Instructions to follow:
Nothing but the lines from the one with "h, if_neg h]" through the final line of the entries below should be written out, each exactly as given.

Given records:

theorem gen_eq (hc : List String) (ml mc : Int) :
    gen_hex_numbers hc ml mc = gen_hex_numbers_alt hc ml mc := by
  unfold gen_hex_numbers gen_hex_numbers_alt
  by_cases h : ml < 3 ∨ hc = []
  · simp [h]
  · rw [if_neg h, if_neg h]
    have h3 : 3 ≤ ml := by
      push Not at h
      omega
    rw [loopA_take, fullSeqQ_level hc (ml - 2) (ml - 2 - 1).toNat _ 1 rfl,
      goB_take hc (ml - 2) mc (ml - 2 - 1).toNat _ 1 _ rfl (by omega)]

-- ===== VERDICT (by name: the statement is the Claim_ definition above) =====
theorem gen_hex_numbers_spec : Claim_equal_gen_hex_numbers := by
  intro hc ml mc _ _
  unfold Spec_gen_hex_numbers
  exact gen_eq hc ml mc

Answer space:
  · rw [if_neg h, if_neg h]
    have h3 : 3 ≤ ml := by
      push Not at h
      omega
    rw [loopA_take, fullSeqQ_level hc (ml - 2) (ml - 2 - 1).toNat _ 1 rfl,
      goB_take hc (ml - 2) mc (ml - 2 - 1).toNat _ 1 _ rfl (by omega)]

-- ===== VERDICT (by name: the statement is the Claim_ definition above) =====
theorem gen_hex_numbers_spec : Claim_equal_gen_hex_numbers := by
  intro hc ml mc _ _
  unfold Spec_gen_hex_numbers
  exact gen_eq hc ml mc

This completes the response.